-- pv_equiv track=rewrite | github.com/22eming/- | 프로그래머스/unrated/138476. 귤 고르기/귤 고르기.py | solution
-- ===== SOURCE A (Python) =====
-- def solution(k, tangerine):
--     dict2tan = dict()
--     for tanger in tangerine:
--         if not dict2tan.get(tanger):
--             dict2tan[tanger] = 1
--         else:
--             dict2tan[tanger] += 1
--
--     val = sorted(dict2tan.values(),reverse=True)
--     for i, v in enumerate(val):
--         k -= v
--         if k <= 0:
--             return i+1
-- ===== SOURCE B (Python) =====
-- def solution(k, tangerine):
--     # Counting-sort style: bucket kinds by frequency, then scan counts high-to-low.
--     freq = {}
--     for t in tangerine:
--         freq[t] = freq.get(t, 0) + 1
--     m = max(freq.values(), default=0)
--     bucket = {}
--     for c in freq.values():
--         bucket[c] = bucket.get(c, 0) + 1
--     kinds = 0
--     for c in range(m, 0, -1):
--         for _ in range(bucket.get(c, 0)):
--             k -= c
--             kinds += 1
--             if k <= 0:
--                 return kinds
-- ===== Notes on version B (the rewrite author's own statement) =====
-- stated objective: alternative
-- what changed: Replaces the comparison sort of the frequency values by a counting-sort: a bucket dict counts how many kinds have each frequency and a descending scan over possible counts consumes k, so no sorted list is ever built.
-- outside the precondition, e.g. on solution(5, [1, 2]): A returns None, B returns None
import Mathlib
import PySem

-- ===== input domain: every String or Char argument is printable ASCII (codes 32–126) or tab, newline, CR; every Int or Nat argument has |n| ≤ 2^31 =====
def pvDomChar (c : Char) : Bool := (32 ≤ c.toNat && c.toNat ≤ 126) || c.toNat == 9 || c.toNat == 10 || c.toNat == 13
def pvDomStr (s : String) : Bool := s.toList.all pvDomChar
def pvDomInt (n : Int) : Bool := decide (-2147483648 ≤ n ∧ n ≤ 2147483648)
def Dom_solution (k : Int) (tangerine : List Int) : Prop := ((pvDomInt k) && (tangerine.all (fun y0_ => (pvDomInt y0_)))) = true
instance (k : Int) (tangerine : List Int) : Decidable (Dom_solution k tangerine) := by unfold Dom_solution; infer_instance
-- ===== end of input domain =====

-- B replaces the comparison sort of the frequency values by a counting-sort bucket scan
-- over counts from the maximum down to 1 (objective: alternative algorithm, same results).


-- ===== PORT A =====
-- the 'for i, v in enumerate(val): k -= v; if k <= 0: return i+1' loop (falls through → Python None)
def scanA_solution (k : Int) (i : Int) : List Int → Option Int
  | [] => none
  | v :: rest => if k - v ≤ 0 then some (i + 1) else scanA_solution (k - v) (i + 1) rest

def solution (k : Int) (tangerine : List Int) : Int :=
  let dict2tan := tangerine.foldl (fun d t =>
    match d.get? t with                         -- 'if not dict2tan.get(tanger)': falsy = None or 0
    | none => d.insert t 1
    | some v => if v == 0 then d.insert t 1 else d.insert t (v + 1)) PySem.Dict.empty
  let val := PySem.List.sorted dict2tan.values (fun x => x) true
  (scanA_solution k 0 val).getD 0               -- Python returns None on fall-through; excluded by Pre_

-- ===== PORT B =====
-- inner 'for _ in range(bucket.get(c, 0))' loop: returns the answer or the updated (k, kinds)
def innerB_solution (c : Int) : Nat → Int → Int → (Int × Int) ⊕ Int
  | 0, k, kinds => Sum.inl (k, kinds)
  | n + 1, k, kinds =>
    if k - c ≤ 0 then Sum.inr (kinds + 1) else innerB_solution c n (k - c) (kinds + 1)

-- outer 'for c in range(m, 0, -1)' loop
def outerB_solution (bucket : PySem.Dict Int Int) : List Int → Int → Int → Option Int
  | [], _, _ => none
  | c :: cs, k, kinds =>
    match innerB_solution c (bucket.getD c 0).toNat k kinds with
    | Sum.inr ans => some ans
    | Sum.inl (k', kinds') => outerB_solution bucket cs k' kinds'

def solution_alt (k : Int) (tangerine : List Int) : Int :=
  let freq := tangerine.foldl (fun d t => d.insert t (d.getD t 0 + 1)) PySem.Dict.empty
  let m := (PySem.List.max? freq.values (fun x => x)).getD 0
  let bucket := freq.values.foldl (fun d c => d.insert c (d.getD c 0 + 1)) PySem.Dict.empty
  (outerB_solution bucket (PySem.List.pyRange m 0 (-1)) k 0).getD 0

-- ===== PRECONDITION & SPEC =====
-- Pre_ excludes exactly the inputs (empty list, or k larger than the number of tangerines) on
-- which Python A falls off the loop and returns None — not an int; B does the same there.
def Pre_solution (k : Int) (tangerine : List Int) : Prop :=
  tangerine ≠ [] ∧ k ≤ tangerine.length
instance (k : Int) (tangerine : List Int) : Decidable (Pre_solution k tangerine) := by
  unfold Pre_solution; infer_instance

def pvWitness_solution : Int × List Int := (3, [1, 2, 2])

def Spec_solution (k : Int) (tangerine : List Int) (out : Int) : Prop := out = solution_alt k tangerine
instance (k : Int) (tangerine : List Int) (out : Int) : Decidable (Spec_solution k tangerine out) := by unfold Spec_solution; infer_instance

-- ===== CLAIM (what is proved, stated in full; the proofs are below) =====
def Claim_equal_solution : Prop := ∀ (k : Int) (tangerine : List Int), Dom_solution k tangerine → Pre_solution k tangerine → Spec_solution k tangerine (solution k tangerine)

-- ===== LEMMAS AND PROOFS =====

-- A's dict-building step equals B's (stored counts are written back via getD)
lemma stepA_eq_stepB : (fun (d : PySem.Dict Int Int) t =>
    match d.get? t with
    | none => d.insert t 1
    | some v => if v == 0 then d.insert t 1 else d.insert t (v + 1))
  = (fun (d : PySem.Dict Int Int) t => d.insert t (d.getD t 0 + 1)) := by
  funext d t
  cases h : d.get? t with
  | none => simp [PySem.Dict.getD_eq_get?_getD, h]
  | some v =>
    by_cases hv : v = 0 <;>
      simp [PySem.Dict.getD_eq_get?_getD, h, hv]

lemma scanA_append (ys : List Int) : ∀ (xs : List Int) (k i : Int),
    scanA_solution k i (xs ++ ys)
      = match scanA_solution k i xs with
        | some a => some a
        | none => scanA_solution (k - xs.sum) (i + xs.length) ys := by
  intro xs
  induction xs with
  | nil => intro k i; simp [scanA_solution]
  | cons v rest ih =>
    intro k i
    simp only [List.cons_append, scanA_solution]
    split_ifs with h
    · rfl
    · rw [ih]
      have h1 : k - v - rest.sum = k - (v :: rest).sum := by simp; ring
      have h2 : i + 1 + (rest.length : Int) = i + ((v :: rest).length : Int) := by
        simp; ring
      rw [h1, h2]

lemma innerB_spec (c : Int) : ∀ (n : Nat) (k i : Int),
    innerB_solution c n k i
      = match scanA_solution k i (List.replicate n c) with
        | some a => Sum.inr a
        | none => Sum.inl (k - n * c, i + n) := by
  intro n
  induction n with
  | zero => intro k i; simp [innerB_solution, List.replicate, scanA_solution]
  | succ n ih =>
    intro k i
    simp only [List.replicate, scanA_solution, innerB_solution]
    split_ifs with h
    · rfl
    · rw [ih]
      cases hs : scanA_solution (k - c) (i + 1) (List.replicate n c) with
      | some a => simp
      | none =>
        simp only
        have h1 : k - c - n * c = k - (n + 1 : Nat) * c := by push_cast; ring
        have h2 : i + 1 + (n : Int) = i + ((n + 1 : Nat) : Int) := by push_cast; ring
        rw [h1, h2]

lemma outerB_spec (bucket : PySem.Dict Int Int) : ∀ (cs : List Int) (k i : Int),
    outerB_solution bucket cs k i
      = scanA_solution k i (cs.flatMap (fun c => List.replicate (bucket.getD c 0).toNat c)) := by
  intro cs
  induction cs with
  | nil => intro k i; simp [outerB_solution, scanA_solution]
  | cons c cs ih =>
    intro k i
    simp only [outerB_solution, List.flatMap_cons]
    rw [innerB_spec, scanA_append]
    cases hs : scanA_solution k i (List.replicate (bucket.getD c 0).toNat c) with
    | some a => simp
    | none =>
      simp only
      rw [ih]
      congr 1 <;> simp [List.sum_replicate]

lemma flat_perm : ∀ (m : Nat) (l : List Int), (∀ v ∈ l, 1 ≤ v ∧ v ≤ (m : Int)) →
    ((PySem.List.pyRange m 0 (-1)).flatMap (fun c => List.replicate (l.count c) c)).Perm l := by
  intro m
  induction m with
  | zero =>
    intro l hb
    rw [PySem.List.pyRange_neg_one_eq_nil (by norm_num)]
    cases l with
    | nil => simp
    | cons v t => exact absurd (hb v (by simp)) (by push_cast; omega)
  | succ m ih =>
    intro l hb
    have hm : (0:Int) < ((m+1 : Nat) : Int) := by push_cast; omega
    rw [PySem.List.pyRange_neg_one_cons hm, List.flatMap_cons]
    set M : Int := ((m+1 : Nat) : Int) with hM
    have hM1 : M - 1 = (m : Int) := by rw [hM]; push_cast; ring
    set l' : List Int := l.filter (fun x => !(x == M)) with hl'
    have hcongr : (PySem.List.pyRange (M - 1) 0 (-1)).flatMap
        (fun c => List.replicate (l.count c) c)
        = (PySem.List.pyRange (M - 1) 0 (-1)).flatMap (fun c => List.replicate (l'.count c) c) := by
      apply List.flatMap_congr
      intro c hc
      rw [PySem.List.mem_pyRange_neg_one] at hc
      have : l'.count c = l.count c := by
        rw [hl']
        apply List.count_filter
        simp only [Bool.not_eq_eq_eq_not, Bool.not_true, beq_eq_false_iff_ne, ne_eq]
        omega
      rw [this]
    rw [hcongr, hM1]
    have hperm' : ((PySem.List.pyRange (m:Int) 0 (-1)).flatMap
        (fun c => List.replicate (l'.count c) c)).Perm l' := by
      apply ih
      intro v hv
      rw [hl', List.mem_filter] at hv
      have := hb v hv.1
      have hne : v ≠ M := by simpa using hv.2
      rw [hM] at hne
      push_cast at this ⊢
      omega
    have hrep : List.replicate (l.count M) M = l.filter (· == M) := (List.filter_beq (l := l) (a := M)).symm
    exact (hperm'.append_left _).trans (by rw [hrep]; exact List.filter_append_perm _ l)

lemma flatMap_replicate_pairwise (f : Int → Nat) : ∀ (cs : List Int), cs.Pairwise (fun a b => b < a) →
    ((cs.flatMap (fun c => List.replicate (f c) c)).Pairwise (fun a b => b ≤ a)) := by
  intro cs
  induction cs with
  | nil => intro _; simp
  | cons c cs ih =>
    intro h
    rw [List.pairwise_cons] at h
    rw [List.flatMap_cons, List.pairwise_append]
    refine ⟨List.pairwise_replicate.mpr (Or.inr le_rfl), ih h.2, ?_⟩
    intro a ha b hb
    have ha' : a = c := List.eq_of_mem_replicate ha
    rw [List.mem_flatMap] at hb
    obtain ⟨c', hc', hb'⟩ := hb
    have hb'' : b = c' := List.eq_of_mem_replicate hb'
    have := h.1 c' hc'
    omega

lemma pyRange_neg_pairwise (m : Int) : (PySem.List.pyRange m 0 (-1)).Pairwise (fun a b => b < a) := by
  rw [PySem.List.pyRange_neg_one_eq_reverse, List.pairwise_reverse]
  exact PySem.List.pairwise_lt_pyRange_one _ _

-- the counting-sort flattening IS the reverse-sorted value list
lemma flat_eq_sorted (m : Nat) (l : List Int)
    (hp : ((PySem.List.pyRange m 0 (-1)).flatMap (fun c => List.replicate (l.count c) c)).Perm l) :
    (PySem.List.pyRange m 0 (-1)).flatMap (fun c => List.replicate (l.count c) c)
      = PySem.List.sorted l (fun x => x) true := by
  apply PySem.List.eq_of_perm_of_pairwise_le_of_injective (key := fun x : Int => -x)
  · intro a b hab; simpa using hab
  · exact hp.trans (PySem.List.sorted_perm l (fun x => x) true).symm
  · exact (flatMap_replicate_pairwise _ _ (pyRange_neg_pairwise _)).imp (by intro a b h; simpa)
  · exact (PySem.List.sorted_pairwise_rev l (fun x => x)).imp (by intro a b h; simpa)

lemma vals_bounds (tangerine : List Int) :
    ∀ v ∈ (PySem.Dict.counter tangerine).values, 1 ≤ v ∧
      v ≤ (PySem.List.max? (PySem.Dict.counter tangerine).values (fun x => x)).getD 0 := by
  intro v hv
  constructor
  · have : v ∈ (PySem.Dict.counter tangerine).items.map (fun p => p.2) := hv
    rw [PySem.Dict.items_counter, List.map_map, List.mem_map] at this
    obtain ⟨t, ht, hvt⟩ := this
    have htm : t ∈ tangerine := (PySem.Set.mem_ofList _ _).mp ht
    have : 0 < tangerine.count t := List.count_pos_iff.mpr htm
    simp only [Function.comp] at hvt
    omega
  · cases hmax : PySem.List.max? (PySem.Dict.counter tangerine).values (fun x => x) with
    | none =>
      rw [PySem.List.max?_eq_none_iff] at hmax
      rw [hmax] at hv
      simp at hv
    | some mv =>
      simpa using PySem.List.max?_isMax hmax v hv

-- ===== VERDICT (by name: the statement is the Claim_ definition above) =====
theorem solution_spec : Claim_equal_solution := by
  intro k tangerine _ _
  unfold Spec_solution solution solution_alt
  dsimp only
  rw [stepA_eq_stepB]
  rw [PySem.Dict.foldl_insert_getD_add_one_eq_counter]
  set vals : List Int := (PySem.Dict.counter tangerine).values with hvals
  rw [PySem.Dict.foldl_insert_getD_add_one_eq_counter]
  set m : Int := (PySem.List.max? vals (fun x => x)).getD 0 with hm
  have hb := vals_bounds tangerine
  rw [← hvals, ← hm] at hb
  have hm0 : 0 ≤ m := by
    rw [hm]
    cases hmax : PySem.List.max? vals (fun x => x) with
    | none => simp
    | some mv =>
      have := (hb mv (PySem.List.max?_mem hmax)).1
      simpa using by omega
  have hMm : ((m.toNat : Nat) : Int) = m := Int.toNat_of_nonneg hm0
  rw [outerB_spec]
  have hcnt : (fun c => List.replicate ((PySem.Dict.counter vals).getD c 0).toNat c)
      = (fun c => List.replicate (vals.count c) c) := by
    funext c
    rw [PySem.Dict.getD_counter]
    simp
  rw [hcnt, ← hMm]
  rw [flat_eq_sorted _ _ (flat_perm m.toNat vals (by rw [hMm]; exact hb))]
·····
* WHAT TO PRODUCE:
Give the exact lines, and only those, from the line containing "-- ===== PORT B" through the line containing "cs, k, kinds =>" in the entries above.

* SOLUTION:
-- ===== PORT B =====
-- inner 'for _ in range(bucket.get(c, 0))' loop: returns the answer or the updated (k, kinds)
def innerB_solution (c : Int) : Nat → Int → Int → (Int × Int) ⊕ Int
  | 0, k, kinds => Sum.inl (k, kinds)
  | n + 1, k, kinds =>
    if k - c ≤ 0 then Sum.inr (kinds + 1) else innerB_solution c n (k - c) (kinds + 1)

-- outer 'for c in range(m, 0, -1)' loop
def outerB_solution (bucket : PySem.Dict Int Int) : List Int → Int → Int → Option Int
  | [], _, _ => none
  | c :: cs, k, kinds =>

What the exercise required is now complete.